On today’s date in 1955, Leopold Stokowski gave his first concert as the new music director of the Houston Symphony — or, as Stoki pronounced it, the “Hooston Symphony.” It was a major cultural event in those days. NBC even televised a bit of the famously white-maned conductor rehearsing the Texans in a brand-new work that Stokowski had commissioned for the occasion: the second symphony of Alan Hovhaness, subtitled Mysterious Mountain.
At the time, Hovhaness explained his subtitle as follows: “Mountains are symbols, like pyramids, of man’s attempt to know God. Mountains are symbolic meeting places between the mundane and spiritual worlds.”

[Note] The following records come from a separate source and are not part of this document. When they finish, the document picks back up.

lemma dedupGroupB_eq (l : List (List (String × String)))
    (hs : ∀ b ∈ l, (getOptB b "DB").isSome = true) : dedupGroupB l = keptSeq l := by
  rw [dedupGroupB]
  have hpw := PySem.List.pairwise_lt_enumerate l 0
  have hnd : (PySem.List.enumerate l).Nodup :=
    hpw.imp (fun h heq => by rw [heq] at h; exact lt_irrefl _ h)
  have hse : ∀ p ∈ PySem.List.enumerate l, (getOptB p.2 "DB").isSome = true := by
    intro p hp
    have : p.2 ∈ (PySem.List.enumerate l).map (·.2) := List.mem_map_of_mem hp
    rw [PySem.List.map_snd_enumerate] at this
    exact hs p.2 this
  have hfc : ∀ p ∈ PySem.List.enumerate l,
      (PySem.Set.contains (keptSetB l) p.1 = true ↔
        p ∈ keptSeqP (PySem.List.enumerate l)) := by
    intro p hp
    rw [PySem.Set.contains_iff, mem_keptSetB l p.1 hse]
    constructor
    · rintro ⟨q, hq, hqi⟩
      exact enum_fst_inj hpw q ((keptSeqP_sublist _).subset hq) p hp hqi ▸ hq
    · exact fun h => ⟨p, h, rfl⟩
  rw [filter_mem_sublist _ (keptSeqP_sublist _) hnd hfc, keptSeqP_map_snd]

-- ---- the grouping machinery (A's interleaved dict loop vs B's grouping pass) ----

def mapD (g : PySem.Dict String (List (List (String × String)))) :
    PySem.Dict String (List (List (String × String))) :=
  PySem.Dict.mk (g.items.map (fun p => (p.1, keptSeq p.2)))

lemma get?_mapD (g : PySem.Dict String (List (List (String × String)))) (t : String) :
    (mapD g).get? t = (g.get? t).map keptSeq := by
  simp [mapD, PySem.Dict.get?, List.find?_map, Function.comp_def, Option.map_map]

lemma contains_mapD (g : PySem.Dict String (List (List (String × String)))) (t : String) :
    (mapD g).contains t = g.contains t := by
  simp [mapD, PySem.Dict.contains, List.any_map, Function.comp_def]

lemma keys_mapD (g : PySem.Dict String (List (List (String × String)))) :
    (mapD g).keys = g.keys := by
  simp [mapD, PySem.Dict.keys, List.map_map, Function.comp_def]

lemma getD_mapD (g : PySem.Dict String (List (List (String × String)))) (t : String) :
    (mapD g).getD t [] = keptSeq (g.getD t []) := by
  simp only [PySem.Dict.getD, get?_mapD]
  cases g.get? t with
  | none => simp [keptSeq]
  | some v => simp

lemma mapD_insert (g : PySem.Dict String (List (List (String × String)))) (t : String)
    (v : List (List (String × String))) :
    mapD (g.insert t v) = (mapD g).insert t (keptSeq v) := by
  apply PySem.Dict.ext
  simp only [PySem.Dict.insert, contains_mapD]
  by_cases hc : g.contains t = true
  · simp only [hc, if_pos]
    simp only [mapD, List.map_map]
    apply List.map_congr_left
    intro p _
    by_cases hp : p.1 = t <;> simp [hp]
  · simp only [hc, if_neg, Bool.false_eq_true, not_false_iff]
    simp [mapD]

lemma insert_self_of_nodup (d : PySem.Dict String (List (List (String × String)))) (t : String)
    (hnd : d.keys.Nodup) (hc : d.contains t = true) :
    d.insert t (d.getD t []) = d := by
  apply PySem.Dict.ext
  simp only [PySem.Dict.insert, hc, if_pos]
  conv_rhs => rw [← List.map_id d.items]
  apply List.map_congr_left
  intro p hp
  by_cases hk : (p.1 == t) = true
  · have ht : p.1 = t := by simpa using hk
    have hm : (p.1, p.2) ∈ d.items := by simpa using hp
    have hv : d.getD p.1 [] = p.2 := PySem.Dict.getD_of_mem_items d hm hnd []
    simp [← ht, hv]
  · simp [hk]

lemma step_comm (g : PySem.Dict String (List (List (String × String))))
    (b : List (String × String)) (hnd : g.keys.Nodup) :
    stepA (mapD g) b = mapD (groupStepB g b) := by
  have htk : PySem.Str.upper (PySem.Str.strip (fieldB b "TITLE"))
      = PySem.Str.upper (PySem.Str.strip (pyGetItemA b "TITLE")) := rfl
  set t := PySem.Str.upper (PySem.Str.strip (pyGetItemA b "TITLE")) with ht
  have hB : groupStepB g b = g.insert t (g.getD t [] ++ [b]) := by
    simp [groupStepB, PySem.Dict.modify, htk]
  by_cases hc : g.contains t = true
  · have hcm : (mapD g).contains t = true := by rw [contains_mapD]; exact hc
    have hA : stepA (mapD g) b =
        if ((keptSeq (g.getD t [])).any fun prev => sameBk b prev) then mapD g
        else (mapD g).insert t (keptSeq (g.getD t []) ++ [b]) := by
      simp only [stepA, ← ht, hcm, if_pos, flag_eq, Bool.true_and, getD_mapD]
      by_cases ha : ((keptSeq (g.getD t [])).any fun prev => sameBk b prev) = true <;>
        simp [ha]
    rw [hA, hB, mapD_insert, keptSeq_append]
    by_cases ha : ((keptSeq (g.getD t [])).any fun prev => sameBk b prev) = true
    · rw [if_pos ha, if_pos ha, ← getD_mapD]
      exact (insert_self_of_nodup (mapD g) t (by rw [keys_mapD]; exact hnd) hcm).symm
    · rw [if_neg (by simp [ha]), if_neg (by simp [ha])]
  · have hcf : (mapD g).contains t = false := by
      rw [contains_mapD]; simpa using hc
    have hg0 : g.getD t [] = [] :=
      PySem.Dict.getD_of_not_contains g [] (by simpa using hc)
    have hA : stepA (mapD g) b = (mapD g).insert t [b] := by
      simp [stepA, ← ht, hcf, PySem.Dict.getD_insert_self, PySem.Dict.insert_insert_self]
    rw [hA, hB, mapD_insert, hg0]
    rw [keptSeq_append]
    simp [keptSeq]

lemma nodup_groupStepB (g : PySem.Dict String (List (List (String × String))))
    (b : List (String × String)) (hnd : g.keys.Nodup) :
    (groupStepB g b).keys.Nodup := by
  simpa [groupStepB, PySem.Dict.modify] using PySem.Dict.nodup_keys_insert _ _ _ hnd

The new piece proved to be a terrific success for all concerned. The next day, the Houston Post’s music critic wrote, “The real mystery of Mysterious Mountain is that it should be so simple, sweetly, innocently lovely in an age that has tried so terribly hard to avoid those impressions in music.”
For his part, Hovhaness once said, “Things that are complicated tend to disappear and get lost. Simplicity is difficult, not easy.”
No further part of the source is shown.